**TASK STATEMENT:** Copy each line in the data below that contains the word "generalizing".

[Saved entries]
....
-- pv_equiv track=rewrite | github.com/rodrojgut/decide | decide/postproc/views.py | add_first
-- ===== SOURCE A (Python) =====
-- def add_first(first_list, second_list):
--     """
--         This function alternate the elements of the first list and the second list. The first element of the
--         new list will be the first element of the first list.
--     """
--     pos = 0
--     out = []
--     for i in range(0, max(len(first_list), len(second_list))):
--         if i < len(first_list):
--             out.append({
--                 **first_list[i],
--                 'postproc': pos+1,
--             })
--             pos += 1
--         if i < len(second_list):
--             out.append({
--                 **second_list[i],
--                 'postproc': pos+1,
--             })
--             pos += 1
--     return out
-- ===== SOURCE B (Python) =====
-- def add_first(first_list, second_list):
--     n = min(len(first_list), len(second_list))
--     tail = first_list if len(first_list) > n else second_list
--
--     def src(k):
--         if k < 2 * n:
--             return first_list[k // 2] if k % 2 == 0 else second_list[k // 2]
--         return tail[k - n]
--
--     return [{**src(k), 'postproc': k + 1}
--             for k in range(len(first_list) + len(second_list))]
-- ===== Notes on version B (the rewrite author's own statement) =====
-- stated objective: alternative
-- what changed: Replaces A's fused sequential merge loop (threading a manual pos counter and appending conditionally per index) with direct index arithmetic: one comprehension over range(len(f)+len(s)) where the source of output slot k is computed in closed form (f[k//2] or s[k//2] below 2*min, else tail[k-n]).
import Mathlib
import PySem

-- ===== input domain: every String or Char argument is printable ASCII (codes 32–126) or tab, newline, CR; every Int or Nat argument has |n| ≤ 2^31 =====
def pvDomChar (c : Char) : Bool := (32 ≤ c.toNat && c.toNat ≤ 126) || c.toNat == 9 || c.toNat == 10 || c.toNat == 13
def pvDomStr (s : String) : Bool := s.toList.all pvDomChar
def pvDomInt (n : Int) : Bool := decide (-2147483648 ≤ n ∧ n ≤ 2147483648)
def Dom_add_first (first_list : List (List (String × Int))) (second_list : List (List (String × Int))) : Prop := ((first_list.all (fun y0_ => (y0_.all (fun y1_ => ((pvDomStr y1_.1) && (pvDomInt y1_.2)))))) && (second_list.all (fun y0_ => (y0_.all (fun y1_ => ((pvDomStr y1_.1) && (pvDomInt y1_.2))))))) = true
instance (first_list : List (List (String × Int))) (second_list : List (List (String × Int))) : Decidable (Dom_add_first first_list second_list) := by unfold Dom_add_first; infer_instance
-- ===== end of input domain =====

-- B replaces A's fused merge loop by direct index arithmetic: each output slot k fetches its source element by a closed-form index (k//2 into one of the lists, or k-n into the longer tail); objective: alternative.


-- ===== PORT A =====
-- literal port of A: one loop over range(0, max(len(first_list), len(second_list))) threading (pos, out)
def add_first (first_list : List (List (String × Int))) (second_list : List (List (String × Int))) : List (List (String × Int)) :=
  ((PySem.List.pyRange 0 ((max first_list.length second_list.length : Nat) : Int)).foldl
    (fun (st : Int × List (List (String × Int))) i =>
      let st :=
        if i < (first_list.length : Int) then
          (st.1 + 1, st.2 ++ [(PySem.Dict.insert (PySem.Dict.mk (PySem.List.pyGetD first_list i [])) "postproc" (st.1 + 1)).items])
        else st
      if i < (second_list.length : Int) then
        (st.1 + 1, st.2 ++ [(PySem.Dict.insert (PySem.Dict.mk (PySem.List.pyGetD second_list i [])) "postproc" (st.1 + 1)).items])
      else st)
    (0, [])).2

-- ===== PORT B =====
-- literal port of B: one comprehension over range(len(f)+len(s)); the source of slot k is computed by index arithmetic (f[k//2] / s[k//2] below 2n, else tail[k-n])
def add_first_alt (first_list : List (List (String × Int))) (second_list : List (List (String × Int))) : List (List (String × Int)) :=
  let n : Nat := min first_list.length second_list.length
  let tail := if first_list.length > n then first_list else second_list
  let src : Int → List (String × Int) := fun k =>
    if k < 2 * (n : Int) then
      if PySem.Int.mod k 2 = 0 then PySem.List.pyGetD first_list (PySem.Int.floordiv k 2) []
      else PySem.List.pyGetD second_list (PySem.Int.floordiv k 2) []
    else PySem.List.pyGetD tail (k - (n : Int)) []
  (PySem.List.pyRange 0 ((first_list.length + second_list.length : Nat) : Int)).map
    (fun k => (PySem.Dict.insert (PySem.Dict.mk (src k)) "postproc" (k + 1)).items)

-- ===== PRECONDITION & SPEC =====
def Spec_add_first (first_list : List (List (String × Int))) (second_list : List (List (String × Int))) (out : List (List (String × Int))) : Prop := out = add_first_alt first_list second_list
instance (first_list : List (List (String × Int))) (second_list : List (List (String × Int))) (out : List (List (String × Int))) : Decidable (Spec_add_first first_list second_list out) := by unfold Spec_add_first; infer_instance

-- ===== CLAIM (what is proved, stated in full; the proofs are below) =====
def Claim_equal_add_first : Prop := ∀ (first_list : List (List (String × Int))) (second_list : List (List (String × Int))), Dom_add_first first_list second_list → Spec_add_first first_list second_list (add_first first_list second_list)

-- ===== LEMMAS AND PROOFS =====

-- canonical interleaving of two lists (the reference value both programs compute)
def pvMix {α : Type} : List α → List α → List α
  | [], ys => ys
  | x :: xs, [] => x :: xs
  | x :: xs, y :: ys => x :: y :: pvMix xs ys

theorem pvMix_nil_right {α : Type} (xs : List α) : pvMix xs [] = xs := by
  cases xs <;> rfl

theorem pvMix_length {α : Type} (f s : List α) : (pvMix f s).length = f.length + s.length := by
  induction f generalizing s with
  | nil => simp [pvMix]
  | cons a f' ih => cases s with
    | nil => simp [pvMix]
    | cons b s' => simp [pvMix, ih]; omega

-- stamp each element with its 1-based position starting at k (both sides reduce to this)
def pvStamp (xs : List (List (String × Int))) (k : Int) : List (List (String × Int)) :=
  (PySem.List.enumerate xs k).map
    (fun p => (PySem.Dict.insert (PySem.Dict.mk p.2) "postproc" p.1).items)

theorem pvMix_take_succ {α : Type} (f s : List α) (N : Nat) :
    pvMix (f.take (N + 1)) (s.take (N + 1)) =
      pvMix (f.take N) (s.take N) ++ (f[N]?.toList ++ s[N]?.toList) := by
  induction N generalizing f s with
  | zero =>
    cases f with
    | nil => cases s <;> simp [pvMix]
    | cons a f' => cases s <;> simp [pvMix]
  | succ n ih =>
    cases f with
    | nil =>
      cases s with
      | nil => simp [pvMix]
      | cons b s' =>
        simp only [List.take_nil, pvMix]
        rw [List.take_add_one]
        simp
    | cons a f' =>
      cases s with
      | nil =>
        simp only [List.take_nil, pvMix_nil_right, List.getElem?_nil]
        rw [List.take_add_one]
        simp
      | cons b s' =>
        simp only [List.take, pvMix, List.getElem?_cons_succ]
        rw [ih f' s']
        simp

-- invariant of A's loop: after N iterations, pos = |pvMix of the takes| and out = its stamping from 1
theorem add_first_loop (f s : List (List (String × Int))) (N : Nat) :
    (PySem.List.pyRange 0 (N : Int)).foldl
      (fun (st : Int × List (List (String × Int))) i =>
        let st :=
          if i < (f.length : Int) then
            (st.1 + 1, st.2 ++ [(PySem.Dict.insert (PySem.Dict.mk (PySem.List.pyGetD f i [])) "postproc" (st.1 + 1)).items])
          else st
        if i < (s.length : Int) then
          (st.1 + 1, st.2 ++ [(PySem.Dict.insert (PySem.Dict.mk (PySem.List.pyGetD s i [])) "postproc" (st.1 + 1)).items])
        else st)
      (0, []) =
    (((pvMix (f.take N) (s.take N)).length : Int), pvStamp (pvMix (f.take N) (s.take N)) 1) := by
  induction N with
  | zero => simp [PySem.List.pyRange, pvMix, pvStamp]
  | succ n ih =>
    have hle : (0 : Int) ≤ (n : Int) := by positivity
    rw [show ((((n : Nat) + 1 : Nat)) : Int) = (n : Int) + 1 by push_cast; ring,
        PySem.List.pyRange_one_succ_right hle, List.foldl_append, ih]
    simp only [List.foldl_cons, List.foldl_nil]
    rw [pvMix_take_succ]
    rcases Nat.lt_or_ge n f.length with hf | hf <;> rcases Nat.lt_or_ge n s.length with hs | hs <;>
      simp [Nat.cast_lt, hf, hs, Nat.not_lt.mpr, PySem.List.pyGetD_natCast,
            List.getD_eq_getElem?_getD, pvStamp, PySem.List.enumerate_append,
            add_comm] <;> omega

-- closed-form characterisation of the k-th element of the interleaving (B's index arithmetic)
theorem pvMix_getD (f s : List (List (String × Int))) (k : Nat) :
    (pvMix f s).getD k [] =
      if k < 2 * min f.length s.length then
        (if k % 2 = 0 then f.getD (k / 2) [] else s.getD (k / 2) [])
      else (if min f.length s.length < f.length then f else s).getD (k - min f.length s.length) [] := by
  induction f generalizing s k with
  | nil => simp [pvMix]
  | cons a f' ih =>
    cases s with
    | nil => simp [pvMix_nil_right]
    | cons b s' =>
      match k with
      | 0 => simp [pvMix, Nat.succ_min_succ]
      | 1 => simp [pvMix, Nat.succ_min_succ]; omega
      | (j + 2) =>
        have := ih s' j
        simp only [pvMix, List.getD_cons_succ, this, Nat.succ_min_succ, List.length_cons]
        by_cases h1 : j < 2 * min f'.length s'.length
        · have h2 : j + 2 < 2 * (min f'.length s'.length + 1) := by omega
          simp only [h1, if_pos h2]
          have : (j + 2) / 2 = j / 2 + 1 := by omega
          have hm : (j + 2) % 2 = j % 2 := by omega
          rw [this, hm]
          by_cases he : j % 2 = 0 <;> simp [he]
        · have h2 : ¬ (j + 2 < 2 * (min f'.length s'.length + 1)) := by omega
          simp only [h1, if_neg h2]
          have hj : min f'.length s'.length ≤ j := by omega
          have hsub : j + 2 - (min f'.length s'.length + 1) = (j - min f'.length s'.length) + 1 := by omega
          rw [hsub]
          by_cases ht : min f'.length s'.length < f'.length
          · simp [ht, show min f'.length s'.length + 1 < f'.length + 1 from by omega]
          · simp [ht, show ¬ (min f'.length s'.length + 1 < f'.length + 1) from by omega]

-- B equals the stamped interleaving
theorem alt_eq_stamp (f s : List (List (String × Int))) :
    add_first_alt f s = pvStamp (pvMix f s) 1 := by
  unfold add_first_alt pvStamp
  dsimp only
  apply List.ext_getElem
  · simp only [List.length_map, PySem.List.length_pyRange_one, PySem.List.length_enumerate,
               pvMix_length]
    omega
  · intro k h1 h2
    have hk : k < f.length + s.length := by
      simp only [List.length_map, PySem.List.length_pyRange_one] at h1
      omega
    simp only [List.getElem_map, PySem.List.getElem_pyRange_one, PySem.List.getElem_enumerate,
               zero_add]
    rw [show (1 : Int) + (k : Int) = (k : Int) + 1 from by ring]
    suffices hsrc :
        (if (k : Int) < 2 * ((min f.length s.length : Nat) : Int) then
          if PySem.Int.mod (k : Int) 2 = 0 then PySem.List.pyGetD f (PySem.Int.floordiv (k : Int) 2) []
          else PySem.List.pyGetD s (PySem.Int.floordiv (k : Int) 2) []
        else PySem.List.pyGetD (if f.length > min f.length s.length then f else s) ((k : Int) - ((min f.length s.length : Nat) : Int)) []) =
          (pvMix f s)[k]'(by rw [pvMix_length]; exact hk) by
      rw [hsrc]
    have hget : (pvMix f s)[k]'(by rw [pvMix_length]; exact hk) = (pvMix f s).getD k [] := by
      rw [List.getD_eq_getElem?_getD, List.getElem?_eq_getElem (by rw [pvMix_length]; exact hk)]
      rfl
    rw [hget, pvMix_getD]
    by_cases hlt : (k : Int) < 2 * ((min f.length s.length : Nat) : Int)
    · have hltn : k < 2 * min f.length s.length := by exact_mod_cast hlt
      rw [if_pos hlt, if_pos hltn]
      have hdiv : PySem.Int.floordiv (k : Int) 2 = ((k / 2 : Nat) : Int) := by
        exact_mod_cast PySem.Int.floordiv_natCast k 2
      have hmod : PySem.Int.mod (k : Int) 2 = ((k % 2 : Nat) : Int) := by
        exact_mod_cast PySem.Int.mod_natCast k 2
      rw [hdiv, hmod]
      by_cases he : k % 2 = 0
      · have he' : ((k % 2 : Nat) : Int) = 0 := by exact_mod_cast he
        rw [if_pos he', if_pos he, PySem.List.pyGetD_natCast]
      · have he' : ¬ ((k % 2 : Nat) : Int) = 0 := by exact_mod_cast he
        rw [if_neg he', if_neg he, PySem.List.pyGetD_natCast]
    · have hge : ¬ (k < 2 * min f.length s.length) := fun h => hlt (by exact_mod_cast h)
      rw [if_neg hlt, if_neg hge]
      rw [show (k : Int) - ((min f.length s.length : Nat) : Int) = ((k - min f.length s.length : Nat) : Int) from by omega]
      by_cases ht : min f.length s.length < f.length
      · rw [if_pos ht, PySem.List.pyGetD_natCast]
      · rw [if_neg ht, PySem.List.pyGetD_natCast]

-- ===== VERDICT (by name: the statement is the Claim_ definition above) =====
theorem add_first_spec : Claim_equal_add_first := by
  intro f s _
  show add_first f s = add_first_alt f s
  unfold add_first
  rw [add_first_loop f s (max f.length s.length)]
  simp only [List.take_of_length_le (le_max_left f.length s.length),
             List.take_of_length_le (le_max_right f.length s.length)]
  rw [alt_eq_stamp]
....
**YOUR RESPONSE:**
  induction f generalizing s with
  induction N generalizing f s with
  induction f generalizing s k with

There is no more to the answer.